The method for improving the accuracy of the search and recommendation results, disclosed by the invention, further comprises the following steps:
s20: training is carried out by using a pre-training model, and the training is integrated into the pre-training model in advance by combining the knowledge of the job tree.
The method for improving the accuracy of the search and recommendation results,
the method of pre-training the model described in step S20 is as follows:
the double-chain data which is structured after the feature representation processing and the semi-structured double-chain data are sent to an NLP service center;
finally, the NLP service center optimizes the BP network model used by the double-chain data represented by the screened characteristics conforming to the rules to obtain a first entity relationship;
the optimization algorithm using the BP network model is as follows:
wherein G is i Represents the optimized first entity relationship degree value, wherein N represents the sum of statistics of all groups of keywords, and P i n The probability of distribution of the weight values representing the keywords of all groups.

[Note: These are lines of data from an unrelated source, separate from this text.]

-- Main property of A's loop: the final set is duplicate-free, contains everything it started
-- with, consists of pvReach-values only, and is closed under one more step.
lemma pvBfsLoop_props (m : Int) (sizes : List Int) (hs : ∀ s ∈ sizes, 0 < s) :
    ∀ (r : PySem.Set Int) (q : List Int) (h : pvBfsInv m r q),
    (∀ v ∈ r, pvReach m sizes v) → q.Nodup →
    (∀ v ∈ r, v ∉ q → ∀ s ∈ sizes, v + s ≤ m → v + s ∈ r) →
    (pvBfsLoop m sizes hs r q h).Nodup ∧
    (∀ v ∈ r, v ∈ pvBfsLoop m sizes hs r q h) ∧
    (∀ v ∈ pvBfsLoop m sizes hs r q h, pvReach m sizes v) ∧
    (∀ v ∈ pvBfsLoop m sizes hs r q h, ∀ s ∈ sizes, v + s ≤ m →
      v + s ∈ pvBfsLoop m sizes hs r q h) := by
  intro r q h
  induction r, q, h using pvBfsLoop.induct m sizes hs with
  | case1 r h =>
    intro hsound hqnd hexp
    rw [pvBfsLoop]
    exact ⟨h.1, fun v hv => hv, hsound,
      fun v hv s hsm hle => hexp v hv (List.not_mem_nil) s hsm hle⟩
  | case2 r q h hq ih =>
    intro hsound hqnd hexp
    obtain ⟨new, heq, hnd2, hnew⟩ := pvBfsStep_shape m (q.getLast hq) sizes r q.dropLast h.1
    have hc : q.getLast hq ∈ r := h.2.2 _ (List.getLast_mem hq)
    have hqsplit : q.dropLast ++ [q.getLast hq] = q := List.dropLast_append_getLast hq
    have hnddis := List.nodup_append.mp hnd2
    -- the three loop invariants for the stepped state
    have hsound2 : ∀ v ∈ (pvBfsStep m (q.getLast hq) sizes (r, q.dropLast)).1,
        pvReach m sizes v := by
      rw [heq]
      intro v hv
      rcases List.mem_append.mp hv with hv | hv
      · exact hsound v hv
      · obtain ⟨hvm, s, hsmem, rfl⟩ := hnew v hv
        exact pvReach.step (hsound _ hc) hsmem hvm
    have hqnd2 : (pvBfsStep m (q.getLast hq) sizes (r, q.dropLast)).2.Nodup := by
      rw [heq]
      refine List.nodup_append.mpr ⟨hqnd.sublist (List.dropLast_sublist q), hnddis.2.1, ?_⟩
      intro v hv
      exact hnddis.2.2 v (h.2.2 v (List.dropLast_subset q hv))
    have hexp2 : ∀ v ∈ (pvBfsStep m (q.getLast hq) sizes (r, q.dropLast)).1,
        v ∉ (pvBfsStep m (q.getLast hq) sizes (r, q.dropLast)).2 →
        ∀ s ∈ sizes, v + s ≤ m → v + s ∈ (pvBfsStep m (q.getLast hq) sizes (r, q.dropLast)).1 := by
      intro v hv hvq s hsm hle
      rw [heq] at hv hvq
      rcases List.mem_append.mp hv with hv | hv
      · by_cases hvc : v = q.getLast hq
        · rw [hvc] at hle ⊢
          exact pvBfsStep_expand m (q.getLast hq) sizes r q.dropLast s hsm hle
        · have hvq' : v ∉ q := by
            rw [← hqsplit]
            intro hmem
            rcases List.mem_append.mp hmem with h1 | h1
            · exact hvq (List.mem_append_left _ h1)
            · exact hvc (by simpa using h1)
          rw [heq]
          exact List.mem_append_left _ (hexp v hv hvq' s hsm hle)
      · exact absurd (List.mem_append_right _ hv) hvq
    obtain ⟨hN, hSub, hSnd, hCl⟩ := ih hsound2 hqnd2 hexp2
    rw [pvBfsLoop]
    simp only [dif_neg hq]
    refine ⟨hN, ?_, hSnd, hCl⟩
    intro v hv
    refine hSub v ?_
    rw [heq]
    exact List.mem_append_left _ hv


-- Membership characterisation of A's final set.
lemma pvBfsLoop_mem (m : Int) (sizes : List Int) (hs : ∀ s ∈ sizes, 0 < s)
    (h : pvBfsInv m (PySem.Set.ofList [0]) [0]) :
    (pvBfsLoop m sizes hs (PySem.Set.ofList [0]) [0] h).Nodup ∧
    ∀ v : Int, v ∈ pvBfsLoop m sizes hs (PySem.Set.ofList [0]) [0] h ↔ pvReach m sizes v := by
  have h00 : (PySem.Set.ofList [(0 : Int)]) = [0] := by decide
  obtain ⟨hN, hSub, hSnd, hCl⟩ := pvBfsLoop_props m sizes hs (PySem.Set.ofList [0]) [0] h
    (by
      rw [h00]
      intro v hv
      rw [List.mem_singleton] at hv
      subst hv
      exact pvReach.zero)
    (List.nodup_singleton _)
    (by
      rw [h00]
      intro v hv hvq
      exact absurd hv hvq)
  refine ⟨hN, fun v => ⟨hSnd v, ?_⟩⟩
  intro hr
  induction hr with
  | zero =>
    refine hSub 0 ?_
    rw [h00]
    exact List.mem_singleton.mpr rfl
  | step hw hsm hle ihw => exact hCl _ ihw _ hsm hle
-- pv_equiv track=rewrite | github.com/kkxxh/algorithm.py | junnkk/programmers/level1/60_푸드파이트대회.py | solution
-- ===== SOURCE A (Python) =====
-- def solution(food):
--     result = ''
--     for i in range(1, len(food)):
--         result += str(i)*(food[i]//2)
--
--     result += '0'
--     for i in range(len(food)-1, 0, -1):
--         result += str(i)*(food[i]//2)
--
--     return result
-- ===== SOURCE B (Python) =====
-- def solution(food):
--     parts = ['0']
--     for i in range(len(food) - 1, 0, -1):
--         block = str(i) * (food[i] // 2)
--         parts = [block] + parts + [block]
--     return ''.join(parts)
-- ===== Notes on version B (the rewrite author's own statement) =====
-- stated objective: alternative
-- what changed: Builds the palindrome inside-out with a single backward loop that wraps the accumulator on both sides with each block, instead of A's two mirror-image passes appending forward blocks, '0', then backward blocks.
import Mathlib
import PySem

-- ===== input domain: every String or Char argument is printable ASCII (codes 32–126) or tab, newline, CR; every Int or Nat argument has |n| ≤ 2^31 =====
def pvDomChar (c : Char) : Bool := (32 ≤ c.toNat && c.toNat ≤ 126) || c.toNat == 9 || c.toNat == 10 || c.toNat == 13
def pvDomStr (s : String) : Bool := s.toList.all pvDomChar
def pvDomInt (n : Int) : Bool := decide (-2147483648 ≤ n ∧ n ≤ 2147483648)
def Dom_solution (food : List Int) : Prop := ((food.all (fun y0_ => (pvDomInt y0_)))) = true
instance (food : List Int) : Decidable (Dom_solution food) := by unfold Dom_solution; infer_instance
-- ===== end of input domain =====

-- B builds the palindrome inside-out: one backward loop wrapping a list of parts with each
-- block on both sides, then joins once, instead of A's two mirror-image appending passes
-- (objective: alternative).

-- str(i) * cnt  (Python string repetition: negative cnt gives ''), over List Char
def pvRep (i : Int) (cnt : Int) : List Char :=
  (List.replicate cnt.toNat (PySem.Int.toStr i).toList).flatten

-- ===== PORT A =====
def solution (food : List Int) : String :=
  let n : Int := PySem.List.len food
  let r1 : List Char := (PySem.List.pyRange 1 n 1).foldl
    (fun acc i => acc ++ pvRep i (PySem.Int.floordiv (PySem.List.pyGetD food i 0) 2)) []
  let r2 : List Char := r1 ++ ['0']
  let r3 : List Char := (PySem.List.pyRange (n - 1) 0 (-1)).foldl
    (fun acc i => acc ++ pvRep i (PySem.Int.floordiv (PySem.List.pyGetD food i 0) 2)) r2
  String.ofList r3

-- ===== PORT B =====
def solution_alt (food : List Int) : String :=
  let n : Int := PySem.List.len food
  let parts : List (List Char) := (PySem.List.pyRange (n - 1) 0 (-1)).foldl
    (fun acc i =>
      let b := pvRep i (PySem.Int.floordiv (PySem.List.pyGetD food i 0) 2)
      [b] ++ acc ++ [b]) [['0']]
  String.ofList parts.flatten

-- ===== PRECONDITION & SPEC =====
def Spec_solution (food : List Int) (out : String) : Prop := out = solution_alt food
instance (food : List Int) (out : String) : Decidable (Spec_solution food out) := by unfold Spec_solution; infer_instance

-- ===== CLAIM (what is proved, stated in full; the proofs are below) =====
def Claim_equal_solution : Prop := ∀ (food : List Int), Dom_solution food → Spec_solution food (solution food)

-- ===== LEMMAS AND PROOFS =====

-- wrapping fold characterised: fold of (b i ++ acc ++ b i) over l = blocks of l.reverse ++ c ++ blocks of l
theorem pvWrapFold {α : Type} (b : Int → List α) (l : List Int) (c : List α) :
    l.foldl (fun acc i => b i ++ acc ++ b i) c
      = (l.reverse.map b).flatten ++ c ++ (l.map b).flatten := by
  induction l generalizing c with
  | nil => simp
  | cons x xs ih =>
    rw [List.foldl_cons, ih]
    simp [List.append_assoc]

theorem pvFlattenSingleton {α β : Type} (f : α → List β) (l : List α) :
    (l.map (fun i => ([f i] : List (List β)))).flatten = l.map f := by
  induction l with
  | nil => rfl
  | cons x xs ih => simp [ih]

theorem pvSolution_eq (food : List Int) : solution food = solution_alt food := by
  unfold solution solution_alt
  have hrev : PySem.List.pyRange ((PySem.List.len food) - 1) 0 (-1)
      = (PySem.List.pyRange 1 (PySem.List.len food) 1).reverse := by
    have := PySem.List.pyRange_neg_one_eq_reverse ((PySem.List.len food) - 1) 0
    simpa using this
  simp only [hrev]
  refine congrArg String.ofList ?_
  rw [pvWrapFold]
  simp only [PySem.List.foldl_append_eq_flatMap, List.reverse_reverse]
  simp [List.flatMap_def, List.flatten_append, List.append_assoc, pvFlattenSingleton,
    ← List.map_reverse]

-- ===== VERDICT (by name: the statement is the Claim_ definition above) =====
theorem solution_spec : Claim_equal_solution := by
  intro food _
  unfold Spec_solution
  exact pvSolution_eq food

The method is also one of the creation points of the application, the BP neural network is generally applied to the modeling direction, the MSE in a projection algorithm is optimized, and the comparison of the relationship degree values of two entities is added. Compared with the traditional iterative training by using a BiLSTM+CR F knowledge extraction model in NLP, the method has the advantages that the processing effect is improved by about 12.4%, and a group of data values can be obtained in about 24 hours. In the process of optimizing a projection algorithm, the method is based on a nonlinear diffusion filtering principle, a nonlinear scale space is constructed by adopting a rapid display diffusion scheme, a data projection profile structure is obtained, the feature extraction has scale invariance, and the profile corner point of a projection block is extracted according to the gray level difference between the projection to be detected and the neighborhood circle pixels in the data projection domain and the scale domain. And finally, calculating a feature description vector by adopting a FREAK algorithm, searching matching points of the projection image according to an epipolar constraint criterion, and accurately extracting and matching contour corner points of the obstacle.
The method for improving the accuracy of the search and recommendation results,
the manner of integration in step S20 is as follows:
and optimizing the scheduling layer, establishing a model by using a max-min mathematical algorithm, and determining each single objective function to obtain the blended scheduling benefit.
The method for improving the accuracy of the search and recommendation results, disclosed by the invention, further comprises the following steps:
s30: the multitask training mode is used, so that the confusion degree of the pre-training model is reduced;
the method for improving the accuracy of the search and recommendation results,
the multitasking training method described in step S30 is as follows:
each single objective function is determined, including a first objective function, a second objective function, a third objective function, and a fourth objective function.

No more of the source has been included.